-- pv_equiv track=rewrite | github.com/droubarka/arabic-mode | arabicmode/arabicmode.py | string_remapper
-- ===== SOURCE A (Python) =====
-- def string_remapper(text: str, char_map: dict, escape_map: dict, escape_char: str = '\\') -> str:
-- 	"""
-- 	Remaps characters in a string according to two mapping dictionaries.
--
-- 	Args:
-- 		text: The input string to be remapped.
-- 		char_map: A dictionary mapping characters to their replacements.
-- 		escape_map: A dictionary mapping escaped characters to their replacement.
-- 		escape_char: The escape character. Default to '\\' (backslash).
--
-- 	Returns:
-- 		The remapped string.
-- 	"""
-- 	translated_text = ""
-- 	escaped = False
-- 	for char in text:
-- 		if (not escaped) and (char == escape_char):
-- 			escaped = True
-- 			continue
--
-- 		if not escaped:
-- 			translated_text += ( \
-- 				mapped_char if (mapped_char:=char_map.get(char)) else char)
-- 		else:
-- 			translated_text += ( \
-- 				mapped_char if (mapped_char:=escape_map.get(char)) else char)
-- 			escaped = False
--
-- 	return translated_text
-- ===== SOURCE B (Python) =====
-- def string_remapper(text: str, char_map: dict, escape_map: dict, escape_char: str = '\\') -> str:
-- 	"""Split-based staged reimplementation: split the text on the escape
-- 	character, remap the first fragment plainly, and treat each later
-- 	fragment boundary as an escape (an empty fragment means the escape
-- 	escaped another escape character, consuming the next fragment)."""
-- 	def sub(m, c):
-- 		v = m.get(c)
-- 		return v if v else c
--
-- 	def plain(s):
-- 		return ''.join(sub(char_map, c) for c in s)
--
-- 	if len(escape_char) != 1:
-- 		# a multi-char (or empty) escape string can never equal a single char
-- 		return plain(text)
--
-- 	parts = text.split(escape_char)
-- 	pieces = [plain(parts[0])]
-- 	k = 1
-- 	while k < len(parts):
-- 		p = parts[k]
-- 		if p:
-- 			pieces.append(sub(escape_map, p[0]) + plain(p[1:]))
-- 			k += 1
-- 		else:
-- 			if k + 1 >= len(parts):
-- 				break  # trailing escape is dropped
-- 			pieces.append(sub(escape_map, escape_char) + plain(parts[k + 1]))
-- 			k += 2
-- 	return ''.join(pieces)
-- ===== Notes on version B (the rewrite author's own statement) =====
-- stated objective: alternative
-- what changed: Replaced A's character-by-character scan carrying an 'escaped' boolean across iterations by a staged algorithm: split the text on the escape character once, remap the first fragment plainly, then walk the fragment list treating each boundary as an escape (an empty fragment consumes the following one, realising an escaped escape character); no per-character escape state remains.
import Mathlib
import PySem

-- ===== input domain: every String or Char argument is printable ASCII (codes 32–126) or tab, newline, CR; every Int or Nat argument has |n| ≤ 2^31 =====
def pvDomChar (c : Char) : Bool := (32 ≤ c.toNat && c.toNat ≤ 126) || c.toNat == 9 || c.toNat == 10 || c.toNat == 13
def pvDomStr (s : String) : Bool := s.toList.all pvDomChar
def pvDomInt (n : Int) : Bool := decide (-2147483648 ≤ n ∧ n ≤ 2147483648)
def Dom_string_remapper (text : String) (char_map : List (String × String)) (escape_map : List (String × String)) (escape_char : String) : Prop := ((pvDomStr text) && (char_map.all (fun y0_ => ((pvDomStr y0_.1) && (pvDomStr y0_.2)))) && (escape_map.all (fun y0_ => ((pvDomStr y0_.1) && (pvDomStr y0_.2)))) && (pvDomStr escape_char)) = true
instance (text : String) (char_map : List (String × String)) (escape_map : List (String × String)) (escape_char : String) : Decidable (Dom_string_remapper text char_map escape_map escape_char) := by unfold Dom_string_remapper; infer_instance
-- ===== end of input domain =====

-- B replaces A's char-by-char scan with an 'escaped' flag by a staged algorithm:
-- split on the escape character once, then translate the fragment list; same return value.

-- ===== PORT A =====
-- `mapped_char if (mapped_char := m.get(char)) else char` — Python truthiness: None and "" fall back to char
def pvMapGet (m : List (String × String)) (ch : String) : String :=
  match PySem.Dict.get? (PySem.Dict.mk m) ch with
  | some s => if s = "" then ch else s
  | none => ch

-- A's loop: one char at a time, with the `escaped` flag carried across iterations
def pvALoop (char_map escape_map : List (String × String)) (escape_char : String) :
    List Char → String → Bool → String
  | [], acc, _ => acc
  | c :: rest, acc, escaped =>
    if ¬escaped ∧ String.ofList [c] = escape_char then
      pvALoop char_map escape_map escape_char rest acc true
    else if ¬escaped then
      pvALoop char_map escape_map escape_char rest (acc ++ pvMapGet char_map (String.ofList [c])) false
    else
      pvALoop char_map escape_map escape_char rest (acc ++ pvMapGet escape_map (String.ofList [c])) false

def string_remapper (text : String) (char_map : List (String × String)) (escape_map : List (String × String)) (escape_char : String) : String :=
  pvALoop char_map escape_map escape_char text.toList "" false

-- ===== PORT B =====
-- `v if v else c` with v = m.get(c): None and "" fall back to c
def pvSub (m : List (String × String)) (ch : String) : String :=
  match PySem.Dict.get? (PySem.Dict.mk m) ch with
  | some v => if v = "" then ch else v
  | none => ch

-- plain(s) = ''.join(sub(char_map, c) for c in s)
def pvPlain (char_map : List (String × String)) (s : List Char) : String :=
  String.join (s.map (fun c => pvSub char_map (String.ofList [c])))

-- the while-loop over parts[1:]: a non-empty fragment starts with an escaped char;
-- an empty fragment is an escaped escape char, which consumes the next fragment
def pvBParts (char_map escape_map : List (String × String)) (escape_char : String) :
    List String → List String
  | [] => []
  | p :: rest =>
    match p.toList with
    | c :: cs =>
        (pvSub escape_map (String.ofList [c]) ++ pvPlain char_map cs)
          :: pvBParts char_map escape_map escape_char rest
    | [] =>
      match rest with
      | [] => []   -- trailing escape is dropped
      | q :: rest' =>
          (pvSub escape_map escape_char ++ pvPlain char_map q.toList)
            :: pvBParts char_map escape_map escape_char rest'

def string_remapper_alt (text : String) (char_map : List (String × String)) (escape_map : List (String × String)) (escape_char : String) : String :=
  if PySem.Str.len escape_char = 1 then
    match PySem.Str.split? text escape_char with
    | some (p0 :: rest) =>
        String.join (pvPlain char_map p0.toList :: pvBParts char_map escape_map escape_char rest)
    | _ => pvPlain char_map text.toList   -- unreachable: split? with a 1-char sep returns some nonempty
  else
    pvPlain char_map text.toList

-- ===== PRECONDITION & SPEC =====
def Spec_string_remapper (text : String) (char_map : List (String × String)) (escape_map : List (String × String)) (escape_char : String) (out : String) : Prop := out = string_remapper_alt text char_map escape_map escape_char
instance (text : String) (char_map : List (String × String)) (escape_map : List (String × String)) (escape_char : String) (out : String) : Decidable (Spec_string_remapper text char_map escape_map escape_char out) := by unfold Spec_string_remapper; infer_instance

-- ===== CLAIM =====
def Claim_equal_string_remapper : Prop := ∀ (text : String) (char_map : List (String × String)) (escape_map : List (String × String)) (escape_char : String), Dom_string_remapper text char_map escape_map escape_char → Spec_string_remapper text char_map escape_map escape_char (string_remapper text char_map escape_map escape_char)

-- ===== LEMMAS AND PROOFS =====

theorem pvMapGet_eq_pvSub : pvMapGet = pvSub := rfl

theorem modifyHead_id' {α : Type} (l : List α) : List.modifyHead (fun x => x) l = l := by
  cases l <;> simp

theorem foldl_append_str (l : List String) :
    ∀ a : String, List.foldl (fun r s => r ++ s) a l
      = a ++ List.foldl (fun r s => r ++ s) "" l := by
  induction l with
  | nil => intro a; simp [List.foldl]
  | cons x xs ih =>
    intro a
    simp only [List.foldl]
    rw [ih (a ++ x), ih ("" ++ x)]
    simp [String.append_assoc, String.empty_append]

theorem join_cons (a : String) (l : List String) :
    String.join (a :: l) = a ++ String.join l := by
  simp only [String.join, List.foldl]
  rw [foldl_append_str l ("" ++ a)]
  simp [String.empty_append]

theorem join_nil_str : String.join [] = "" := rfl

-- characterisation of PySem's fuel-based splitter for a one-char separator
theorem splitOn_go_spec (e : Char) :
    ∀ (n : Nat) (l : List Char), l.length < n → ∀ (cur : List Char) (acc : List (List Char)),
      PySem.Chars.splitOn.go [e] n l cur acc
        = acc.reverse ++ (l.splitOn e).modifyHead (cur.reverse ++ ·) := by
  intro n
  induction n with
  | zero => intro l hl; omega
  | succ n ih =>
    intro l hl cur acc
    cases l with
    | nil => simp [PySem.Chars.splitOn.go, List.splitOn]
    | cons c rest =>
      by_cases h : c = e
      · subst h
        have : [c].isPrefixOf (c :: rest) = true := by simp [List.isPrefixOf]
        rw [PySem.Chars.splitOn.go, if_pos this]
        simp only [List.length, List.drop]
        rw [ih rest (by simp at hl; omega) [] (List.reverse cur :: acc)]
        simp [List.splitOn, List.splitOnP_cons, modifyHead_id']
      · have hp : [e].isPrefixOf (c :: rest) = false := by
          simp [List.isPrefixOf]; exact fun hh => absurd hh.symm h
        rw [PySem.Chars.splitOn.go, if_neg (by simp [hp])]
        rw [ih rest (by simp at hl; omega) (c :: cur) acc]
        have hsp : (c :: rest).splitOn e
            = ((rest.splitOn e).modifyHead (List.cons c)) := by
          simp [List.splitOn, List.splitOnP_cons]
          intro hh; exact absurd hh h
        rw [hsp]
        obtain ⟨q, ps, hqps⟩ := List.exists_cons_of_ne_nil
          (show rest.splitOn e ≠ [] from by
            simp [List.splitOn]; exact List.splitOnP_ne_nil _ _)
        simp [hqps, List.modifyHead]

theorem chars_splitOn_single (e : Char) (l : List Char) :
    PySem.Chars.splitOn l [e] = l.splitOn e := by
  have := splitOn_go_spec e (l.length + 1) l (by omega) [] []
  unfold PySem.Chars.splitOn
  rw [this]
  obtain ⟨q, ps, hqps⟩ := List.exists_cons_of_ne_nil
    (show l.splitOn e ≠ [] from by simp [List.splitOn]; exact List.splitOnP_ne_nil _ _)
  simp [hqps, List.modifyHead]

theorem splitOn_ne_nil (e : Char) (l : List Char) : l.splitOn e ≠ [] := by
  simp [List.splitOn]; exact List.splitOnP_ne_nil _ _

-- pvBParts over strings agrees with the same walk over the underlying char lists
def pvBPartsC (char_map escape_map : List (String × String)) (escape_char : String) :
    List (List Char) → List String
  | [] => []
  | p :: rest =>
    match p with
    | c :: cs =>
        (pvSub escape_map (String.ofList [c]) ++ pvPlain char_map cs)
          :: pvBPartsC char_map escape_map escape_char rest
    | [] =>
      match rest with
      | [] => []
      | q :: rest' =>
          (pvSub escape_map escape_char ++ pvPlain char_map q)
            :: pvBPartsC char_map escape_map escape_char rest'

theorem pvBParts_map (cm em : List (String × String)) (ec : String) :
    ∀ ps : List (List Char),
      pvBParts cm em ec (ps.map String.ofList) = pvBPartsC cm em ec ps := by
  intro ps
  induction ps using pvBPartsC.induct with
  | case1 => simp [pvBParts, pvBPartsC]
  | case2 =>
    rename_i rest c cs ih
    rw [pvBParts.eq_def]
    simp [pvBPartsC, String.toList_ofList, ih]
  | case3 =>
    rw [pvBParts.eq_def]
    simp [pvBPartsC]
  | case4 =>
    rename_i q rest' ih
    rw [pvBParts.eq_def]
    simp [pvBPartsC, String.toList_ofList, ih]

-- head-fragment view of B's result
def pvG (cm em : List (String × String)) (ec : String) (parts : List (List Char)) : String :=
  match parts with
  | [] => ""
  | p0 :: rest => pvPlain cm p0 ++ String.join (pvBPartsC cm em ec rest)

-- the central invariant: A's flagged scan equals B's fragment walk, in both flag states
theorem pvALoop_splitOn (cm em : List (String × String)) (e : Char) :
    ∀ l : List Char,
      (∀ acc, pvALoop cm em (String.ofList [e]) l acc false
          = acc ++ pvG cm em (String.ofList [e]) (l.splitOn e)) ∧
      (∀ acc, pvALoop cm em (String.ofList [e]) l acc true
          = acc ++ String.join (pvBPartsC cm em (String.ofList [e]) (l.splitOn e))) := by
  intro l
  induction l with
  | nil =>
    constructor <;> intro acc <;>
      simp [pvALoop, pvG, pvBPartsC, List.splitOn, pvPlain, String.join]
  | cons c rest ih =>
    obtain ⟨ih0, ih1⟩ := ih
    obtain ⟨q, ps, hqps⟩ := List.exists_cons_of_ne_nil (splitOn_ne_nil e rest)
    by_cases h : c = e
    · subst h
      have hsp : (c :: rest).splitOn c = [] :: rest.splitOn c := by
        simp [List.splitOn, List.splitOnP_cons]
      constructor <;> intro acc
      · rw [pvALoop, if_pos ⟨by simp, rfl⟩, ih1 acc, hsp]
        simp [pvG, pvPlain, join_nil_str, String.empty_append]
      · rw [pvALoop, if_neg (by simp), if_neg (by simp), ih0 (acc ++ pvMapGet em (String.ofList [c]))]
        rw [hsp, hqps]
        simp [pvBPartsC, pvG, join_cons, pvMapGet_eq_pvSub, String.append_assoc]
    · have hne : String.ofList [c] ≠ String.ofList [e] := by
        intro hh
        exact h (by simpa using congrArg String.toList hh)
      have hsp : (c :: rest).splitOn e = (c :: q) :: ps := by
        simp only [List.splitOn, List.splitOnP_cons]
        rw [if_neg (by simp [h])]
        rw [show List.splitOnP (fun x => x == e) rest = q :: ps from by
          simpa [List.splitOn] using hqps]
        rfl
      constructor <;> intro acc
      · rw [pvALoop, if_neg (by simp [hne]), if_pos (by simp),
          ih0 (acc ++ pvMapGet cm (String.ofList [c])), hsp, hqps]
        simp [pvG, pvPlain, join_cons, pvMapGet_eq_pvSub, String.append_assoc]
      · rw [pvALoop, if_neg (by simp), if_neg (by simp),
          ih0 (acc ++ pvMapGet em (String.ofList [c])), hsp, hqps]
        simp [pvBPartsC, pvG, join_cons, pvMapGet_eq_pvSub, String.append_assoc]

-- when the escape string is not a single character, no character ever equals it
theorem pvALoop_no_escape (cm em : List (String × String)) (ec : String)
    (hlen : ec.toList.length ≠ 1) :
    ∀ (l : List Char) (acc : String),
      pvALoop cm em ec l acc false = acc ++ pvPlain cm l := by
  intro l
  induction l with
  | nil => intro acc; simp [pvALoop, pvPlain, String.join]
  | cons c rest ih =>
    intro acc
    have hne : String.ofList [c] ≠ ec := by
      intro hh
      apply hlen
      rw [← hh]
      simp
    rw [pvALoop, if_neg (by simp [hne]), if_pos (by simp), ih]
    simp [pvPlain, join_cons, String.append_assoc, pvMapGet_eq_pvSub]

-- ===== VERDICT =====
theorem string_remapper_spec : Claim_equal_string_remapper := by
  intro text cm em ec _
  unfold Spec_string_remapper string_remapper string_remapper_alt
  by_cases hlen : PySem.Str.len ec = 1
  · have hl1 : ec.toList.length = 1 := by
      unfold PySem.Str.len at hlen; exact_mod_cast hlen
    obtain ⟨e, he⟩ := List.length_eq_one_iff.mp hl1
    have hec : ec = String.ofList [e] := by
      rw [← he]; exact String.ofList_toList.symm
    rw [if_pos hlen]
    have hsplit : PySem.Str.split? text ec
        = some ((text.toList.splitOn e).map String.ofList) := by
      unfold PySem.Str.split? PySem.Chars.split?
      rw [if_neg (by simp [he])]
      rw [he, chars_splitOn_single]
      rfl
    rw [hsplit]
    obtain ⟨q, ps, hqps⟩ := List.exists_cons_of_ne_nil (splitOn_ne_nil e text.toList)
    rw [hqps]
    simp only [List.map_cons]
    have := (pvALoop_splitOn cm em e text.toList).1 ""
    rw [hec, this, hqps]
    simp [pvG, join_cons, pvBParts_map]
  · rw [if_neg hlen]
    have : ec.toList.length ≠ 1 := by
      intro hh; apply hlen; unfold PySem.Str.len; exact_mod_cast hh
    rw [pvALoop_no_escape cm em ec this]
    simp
...
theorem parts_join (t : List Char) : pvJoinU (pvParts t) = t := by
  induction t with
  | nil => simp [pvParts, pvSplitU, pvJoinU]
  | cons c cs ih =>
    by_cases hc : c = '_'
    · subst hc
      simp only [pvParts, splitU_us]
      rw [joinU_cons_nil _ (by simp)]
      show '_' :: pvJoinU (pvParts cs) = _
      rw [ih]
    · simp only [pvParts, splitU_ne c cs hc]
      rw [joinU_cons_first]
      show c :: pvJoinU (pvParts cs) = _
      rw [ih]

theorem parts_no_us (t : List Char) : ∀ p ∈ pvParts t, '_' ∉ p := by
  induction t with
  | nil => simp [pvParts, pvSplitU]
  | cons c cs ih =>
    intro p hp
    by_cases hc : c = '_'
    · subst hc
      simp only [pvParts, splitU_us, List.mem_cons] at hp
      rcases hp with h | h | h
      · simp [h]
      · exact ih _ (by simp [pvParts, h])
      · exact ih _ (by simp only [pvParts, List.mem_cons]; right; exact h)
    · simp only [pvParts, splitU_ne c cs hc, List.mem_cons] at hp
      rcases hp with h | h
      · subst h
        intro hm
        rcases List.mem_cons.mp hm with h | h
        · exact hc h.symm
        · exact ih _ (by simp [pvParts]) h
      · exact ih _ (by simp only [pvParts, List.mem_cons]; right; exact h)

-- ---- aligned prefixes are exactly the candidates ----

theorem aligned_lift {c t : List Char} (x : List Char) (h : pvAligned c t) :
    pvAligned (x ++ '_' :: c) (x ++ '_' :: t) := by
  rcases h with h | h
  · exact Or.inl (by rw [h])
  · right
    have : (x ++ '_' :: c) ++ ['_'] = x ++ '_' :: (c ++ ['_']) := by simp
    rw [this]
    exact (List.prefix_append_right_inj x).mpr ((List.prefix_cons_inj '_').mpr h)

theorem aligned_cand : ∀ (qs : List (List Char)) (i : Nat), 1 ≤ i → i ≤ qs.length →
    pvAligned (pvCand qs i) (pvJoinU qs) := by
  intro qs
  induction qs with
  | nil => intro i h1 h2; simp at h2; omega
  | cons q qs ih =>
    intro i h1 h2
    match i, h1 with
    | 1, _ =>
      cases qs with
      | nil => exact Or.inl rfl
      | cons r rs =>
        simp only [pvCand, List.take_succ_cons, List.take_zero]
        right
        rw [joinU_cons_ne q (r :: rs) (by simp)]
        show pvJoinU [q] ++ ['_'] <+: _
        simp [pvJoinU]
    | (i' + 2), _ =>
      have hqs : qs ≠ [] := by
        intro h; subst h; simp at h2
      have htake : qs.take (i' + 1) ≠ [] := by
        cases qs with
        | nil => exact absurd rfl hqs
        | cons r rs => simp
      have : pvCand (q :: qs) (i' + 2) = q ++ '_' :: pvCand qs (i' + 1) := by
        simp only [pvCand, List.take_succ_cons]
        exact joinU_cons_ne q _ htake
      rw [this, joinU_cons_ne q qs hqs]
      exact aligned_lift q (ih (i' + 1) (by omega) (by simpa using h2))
* * *
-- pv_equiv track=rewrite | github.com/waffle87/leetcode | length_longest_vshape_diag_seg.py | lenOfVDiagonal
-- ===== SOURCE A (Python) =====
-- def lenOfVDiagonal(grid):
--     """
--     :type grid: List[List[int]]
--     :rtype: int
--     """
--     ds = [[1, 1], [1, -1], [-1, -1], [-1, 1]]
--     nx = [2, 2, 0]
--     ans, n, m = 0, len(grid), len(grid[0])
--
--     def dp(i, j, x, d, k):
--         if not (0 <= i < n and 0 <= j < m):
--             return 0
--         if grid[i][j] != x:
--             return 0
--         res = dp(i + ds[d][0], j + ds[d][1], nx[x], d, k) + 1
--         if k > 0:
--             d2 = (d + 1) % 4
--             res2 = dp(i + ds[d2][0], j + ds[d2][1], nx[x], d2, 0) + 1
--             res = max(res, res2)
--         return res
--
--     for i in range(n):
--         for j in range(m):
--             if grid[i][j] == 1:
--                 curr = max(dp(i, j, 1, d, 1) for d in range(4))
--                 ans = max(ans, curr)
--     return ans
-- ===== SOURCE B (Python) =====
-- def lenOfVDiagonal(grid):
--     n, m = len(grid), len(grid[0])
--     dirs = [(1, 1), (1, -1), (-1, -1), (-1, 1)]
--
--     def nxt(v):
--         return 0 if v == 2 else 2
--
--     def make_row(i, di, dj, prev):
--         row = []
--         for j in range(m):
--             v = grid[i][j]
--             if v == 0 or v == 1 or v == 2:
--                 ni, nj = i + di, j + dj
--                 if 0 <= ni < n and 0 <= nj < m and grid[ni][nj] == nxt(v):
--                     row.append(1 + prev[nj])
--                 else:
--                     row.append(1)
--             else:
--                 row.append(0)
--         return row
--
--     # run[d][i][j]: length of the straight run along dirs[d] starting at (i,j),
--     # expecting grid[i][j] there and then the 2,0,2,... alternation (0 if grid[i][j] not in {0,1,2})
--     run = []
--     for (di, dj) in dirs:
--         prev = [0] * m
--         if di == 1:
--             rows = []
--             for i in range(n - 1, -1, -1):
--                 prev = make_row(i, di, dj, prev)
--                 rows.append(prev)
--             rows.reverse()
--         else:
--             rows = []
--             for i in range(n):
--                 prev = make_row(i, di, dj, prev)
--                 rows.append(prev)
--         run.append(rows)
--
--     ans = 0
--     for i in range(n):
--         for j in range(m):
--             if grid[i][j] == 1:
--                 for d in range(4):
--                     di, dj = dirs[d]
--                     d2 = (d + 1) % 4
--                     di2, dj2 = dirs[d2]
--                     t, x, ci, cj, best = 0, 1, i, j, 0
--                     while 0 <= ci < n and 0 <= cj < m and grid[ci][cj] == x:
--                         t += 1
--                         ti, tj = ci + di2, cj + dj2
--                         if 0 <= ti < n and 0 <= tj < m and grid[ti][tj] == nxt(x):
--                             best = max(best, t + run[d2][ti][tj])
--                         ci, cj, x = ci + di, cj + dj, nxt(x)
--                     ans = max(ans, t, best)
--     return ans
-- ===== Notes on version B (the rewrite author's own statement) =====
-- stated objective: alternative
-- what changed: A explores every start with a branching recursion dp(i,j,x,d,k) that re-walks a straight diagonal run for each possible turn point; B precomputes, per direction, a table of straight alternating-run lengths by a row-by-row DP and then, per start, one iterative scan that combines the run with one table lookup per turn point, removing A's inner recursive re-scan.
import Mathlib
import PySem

### Assigned task
Lines with "best" in the records above: copy every one of them.

### Written solution
--                     t, x, ci, cj, best = 0, 1, i, j, 0
--                             best = max(best, t + run[d2][ti][tj])
--                     ans = max(ans, t, best)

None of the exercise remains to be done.